• [Assigned task]
Where the material below has a line containing "import Mathlib", start repeating exactly, and keep going through the line containing "def segLoopA (target", with no other lines.

• [Material to process]
-- pv_equiv track=rewrite | github.com/BioComputingUP/af2_af3_idr_analysis | src/parse_fasta.py | segment_label_regions
-- ===== SOURCE A (Python) =====
-- def segment_label_regions(label_string, target='1'):
--     """
--     Segments the label string into regions of the target label (default is '1').
--     """
--     regions = []
--     in_region = False
--     start = 1
--
--     for i, char in enumerate(label_string,start=1):
--         if char == target:
--             if not in_region:
--                 in_region = True
--                 start = i
--         else:
--             if in_region:
--                 regions.append((start, i - 1))
--                 in_region = False
--
--     if in_region:
--         regions.append((start, len(label_string)))
--
--     return regions
-- ===== SOURCE B (Python) =====
-- def segment_label_regions(label_string, target='1'):
--     """
--     Segments the label string into regions of the target label (default is '1').
--     Run-based: first compute maximal runs of equal key (char == target) with
--     their lengths, then emit one (start, end) pair per True run.
--     """
--     n = len(label_string)
--     runs = []
--     i = 0
--     while i < n:
--         j = i + 1
--         while j < n and (label_string[j] == target) == (label_string[i] == target):
--             j += 1
--         runs.append((label_string[i] == target, j - i))
--         i = j
--     regions = []
--     idx = 1
--     for key, length in runs:
--         if key:
--             regions.append((idx, idx + length - 1))
--         idx += length
--     return regions
-- ===== Notes on version B (the rewrite author's own statement) =====
-- stated objective: alternative
-- what changed: Replaces A's per-character in_region/start state machine with a two-phase run-length decomposition: first group the string into maximal runs of equal key (char == target) with a two-pointer scan, then emit one (start, end) pair per matching run from the run lengths.
import Mathlib
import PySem

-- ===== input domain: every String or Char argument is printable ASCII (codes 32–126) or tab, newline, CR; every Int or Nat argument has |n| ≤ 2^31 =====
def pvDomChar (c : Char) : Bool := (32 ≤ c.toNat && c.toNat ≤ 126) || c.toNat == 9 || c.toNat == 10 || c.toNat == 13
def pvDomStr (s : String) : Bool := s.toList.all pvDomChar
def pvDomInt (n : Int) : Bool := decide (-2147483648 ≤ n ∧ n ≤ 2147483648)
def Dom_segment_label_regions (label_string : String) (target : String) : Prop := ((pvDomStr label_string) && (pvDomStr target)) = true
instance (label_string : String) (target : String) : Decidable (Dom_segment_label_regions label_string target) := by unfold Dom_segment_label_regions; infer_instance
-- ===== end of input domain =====

-- B replaces A's per-character in_region/start state machine by a two-phase run-length
-- decomposition (maximal runs of equal key, then one region per matching run); same cost.

-- ===== PORT A =====
-- A's for-loop: state (regions, in_region, start), 1-based counter i.
def segLoopA (target : String) : List Char → Int → List (Int × Int) → Bool → Int → List (Int × Int) × Bool × Int
  | [], _, regions, in_region, start => (regions, in_region, start)
  | c :: cs, i, regions, in_region, start =>
    if String.mk [c] == target then
      if !in_region then segLoopA target cs (i + 1) regions true i
      else segLoopA target cs (i + 1) regions true start
    else
      if in_region then segLoopA target cs (i + 1) (regions ++ [(start, i - 1)]) false start
      else segLoopA target cs (i + 1) regions false start

def segment_label_regions (label_string : String) (target : String) : List (Int × Int) :=
  let t := segLoopA target label_string.toList 1 [] false 1
  if t.2.1 then t.1 ++ [(t.2.2, PySem.Str.len label_string)] else t.1

-- ===== PORT B =====
-- B phase 1: maximal runs of equal key (char == target), as (key, run length).
def segRuns (f : Char → Bool) : List Char → List (Bool × Nat)
  | [] => []
  | c :: cs =>
    (f c, (cs.takeWhile (fun c' => f c' == f c)).length + 1)
      :: segRuns f (cs.dropWhile (fun c' => f c' == f c))
termination_by l => l.length
decreasing_by simpa using Nat.lt_succ_of_le (List.length_dropWhile_le _ _)

-- B phase 2: emit one (start, end) pair per True run, advancing idx by the run length.
def segEmit : List (Bool × Nat) → Int → List (Int × Int) → List (Int × Int)
  | [], _, regions => regions
  | (k, n) :: t, idx, regions =>
    segEmit t (idx + (n : Int)) (if k then regions ++ [(idx, idx + (n : Int) - 1)] else regions)

def segment_label_regions_alt (label_string : String) (target : String) : List (Int × Int) :=
  segEmit (segRuns (fun c => String.mk [c] == target) label_string.toList) 1 []

-- ===== PRECONDITION & SPEC =====
def Spec_segment_label_regions (label_string : String) (target : String) (out : List (Int × Int)) : Prop := out = segment_label_regions_alt label_string target
instance (label_string : String) (target : String) (out : List (Int × Int)) : Decidable (Spec_segment_label_regions label_string target out) := by unfold Spec_segment_label_regions; infer_instance

-- ===== CLAIM =====
def Claim_equal_segment_label_regions : Prop := ∀ (label_string : String) (target : String), Dom_segment_label_regions label_string target → Spec_segment_label_regions label_string target (segment_label_regions label_string target)

-- ===== LEMMAS AND PROOFS =====
-- A's trailing 'if in_region: append (start, last)' step, as a function of the loop's result.
def segFin (t : List (Int × Int) × Bool × Int) (last : Int) : List (Int × Int) :=
  if t.2.1 then t.1 ++ [(t.2.2, last)] else t.1

theorem segEmit_acc (t : List (Bool × Nat)) : ∀ (i : Int) (acc : List (Int × Int)),
    segEmit t i acc = acc ++ segEmit t i [] := by
  induction t with
  | nil => intro i acc; simp [segEmit]
  | cons p t ih =>
    intro i acc
    obtain ⟨k, n⟩ := p
    cases k
    · rw [segEmit, segEmit, if_neg (by simp), if_neg (by simp)]
      exact ih (i + n) acc
    · rw [segEmit, segEmit, if_pos rfl, if_pos rfl]
      rw [ih (i + n) (acc ++ [(i, i + n - 1)]), ih (i + n) ([] ++ [(i, i + n - 1)])]
      simp [List.append_assoc]

theorem segEmit_false_cons (f : Char → Bool) (c : Char) (hc : f c = false) :
    ∀ (cs : List Char) (i : Int) (acc : List (Int × Int)),
    segEmit (segRuns f (c :: cs)) i acc = segEmit (segRuns f cs) (i + 1) acc := by
  intro cs i acc
  cases cs with
  | nil => simp [segRuns, segEmit, hc]
  | cons c' cs' =>
    by_cases hc' : f c' = true
    · simp [segRuns, segEmit, hc, hc']
    · simp only [Bool.not_eq_true] at hc'
      rw [segRuns, segRuns]
      simp only [hc, hc', List.takeWhile_cons, List.dropWhile_cons, beq_self_eq_true, if_true,
        List.length_cons, segEmit]
      congr 1
      push_cast; ring

theorem segLoop_runs (target : String) (cs : List Char) : ∀ (i : Int) (r : List (Int × Int)) (s : Int),
    (segFin (segLoopA target cs i r false s) (i + (cs.length : Int) - 1)
      = r ++ segEmit (segRuns (fun c => String.mk [c] == target) cs) i [])
    ∧ (segFin (segLoopA target cs i r true s) (i + (cs.length : Int) - 1)
      = r ++ [(s, i + ((cs.takeWhile (fun c => (String.mk [c] == target) == true)).length : Int) - 1)]
        ++ segEmit (segRuns (fun c => String.mk [c] == target)
              (cs.dropWhile (fun c => (String.mk [c] == target) == true)))
            (i + ((cs.takeWhile (fun c => (String.mk [c] == target) == true)).length : Int)) []) := by
  induction cs with
  | nil => intro i r s; simp [segLoopA, segFin, segRuns, segEmit]
  | cons c cs ih =>
    intro i r s
    have hlen : i + (((c :: cs).length : Nat) : Int) - 1 = (i + 1) + ((cs.length : Nat) : Int) - 1 := by
      simp only [List.length_cons]; push_cast; ring
    have h2 : (i + 1) + ((cs.takeWhile (fun c' => (String.mk [c'] == target) == true)).length : Int) - 1
        = i + (((cs.takeWhile (fun c' => (String.mk [c'] == target) == true)).length + 1 : Nat) : Int) - 1 := by
      push_cast; ring
    have h3 : (i + 1) + ((cs.takeWhile (fun c' => (String.mk [c'] == target) == true)).length : Int)
        = i + (((cs.takeWhile (fun c' => (String.mk [c'] == target) == true)).length + 1 : Nat) : Int) := by
      push_cast; ring
    by_cases hc : (String.mk [c] == target) = true
    · constructor
      · rw [segLoopA]
        simp only [hc, Bool.not_false, if_true]
        rw [hlen, (ih (i + 1) r i).2]
        rw [segRuns]
        simp only [hc]
        rw [segEmit, if_pos rfl]
        rw [h2, h3, List.nil_append]
        conv_rhs => rw [segEmit_acc]
        simp [List.append_assoc]
      · rw [segLoopA]
        simp only [hc, Bool.not_true, Bool.false_eq_true, if_true, if_false]
        rw [hlen, (ih (i + 1) r s).2]
        simp only [List.takeWhile_cons, List.dropWhile_cons, hc, beq_self_eq_true, if_true,
          List.length_cons]
        rw [h2, h3]
    · have hc' : (String.mk [c] == target) = false := by simpa using hc
      constructor
      · rw [segLoopA]
        simp only [hc', Bool.false_eq_true, if_false]
        rw [hlen, (ih (i + 1) r s).1, segEmit_false_cons _ c hc' cs i []]
      · rw [segLoopA]
        simp only [hc', Bool.false_eq_true, if_false, if_true]
        rw [hlen, (ih (i + 1) (r ++ [(s, i - 1)]) s).1]
        simp only [List.takeWhile_cons, List.dropWhile_cons, hc', Bool.false_eq_true, beq_iff_eq,
          if_false, List.length_nil, Int.natCast_zero, add_zero]
        rw [segEmit_false_cons _ c hc' cs i []]

-- ===== VERDICT =====
theorem segment_label_regions_spec : Claim_equal_segment_label_regions := by
  intro ls target _
  unfold Spec_segment_label_regions segment_label_regions segment_label_regions_alt
  have h := (segLoop_runs target ls.toList 1 [] 1).1
  have hlen : PySem.Str.len ls = 1 + (ls.toList.length : Int) - 1 := by
    rw [PySem.Str.len_eq]; ring
  rw [hlen]
  simpa [segFin] using h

• [Written answer]
import Mathlib
import PySem

-- ===== input domain: every String or Char argument is printable ASCII (codes 32–126) or tab, newline, CR; every Int or Nat argument has |n| ≤ 2^31 =====
def pvDomChar (c : Char) : Bool := (32 ≤ c.toNat && c.toNat ≤ 126) || c.toNat == 9 || c.toNat == 10 || c.toNat == 13
def pvDomStr (s : String) : Bool := s.toList.all pvDomChar
def pvDomInt (n : Int) : Bool := decide (-2147483648 ≤ n ∧ n ≤ 2147483648)
def Dom_segment_label_regions (label_string : String) (target : String) : Prop := ((pvDomStr label_string) && (pvDomStr target)) = true
instance (label_string : String) (target : String) : Decidable (Dom_segment_label_regions label_string target) := by unfold Dom_segment_label_regions; infer_instance
-- ===== end of input domain =====

-- B replaces A's per-character in_region/start state machine by a two-phase run-length
-- decomposition (maximal runs of equal key, then one region per matching run); same cost.

-- ===== PORT A =====
-- A's for-loop: state (regions, in_region, start), 1-based counter i.
def segLoopA (target : String) : List Char → Int → List (Int × Int) → Bool → Int → List (Int × Int) × Bool × Int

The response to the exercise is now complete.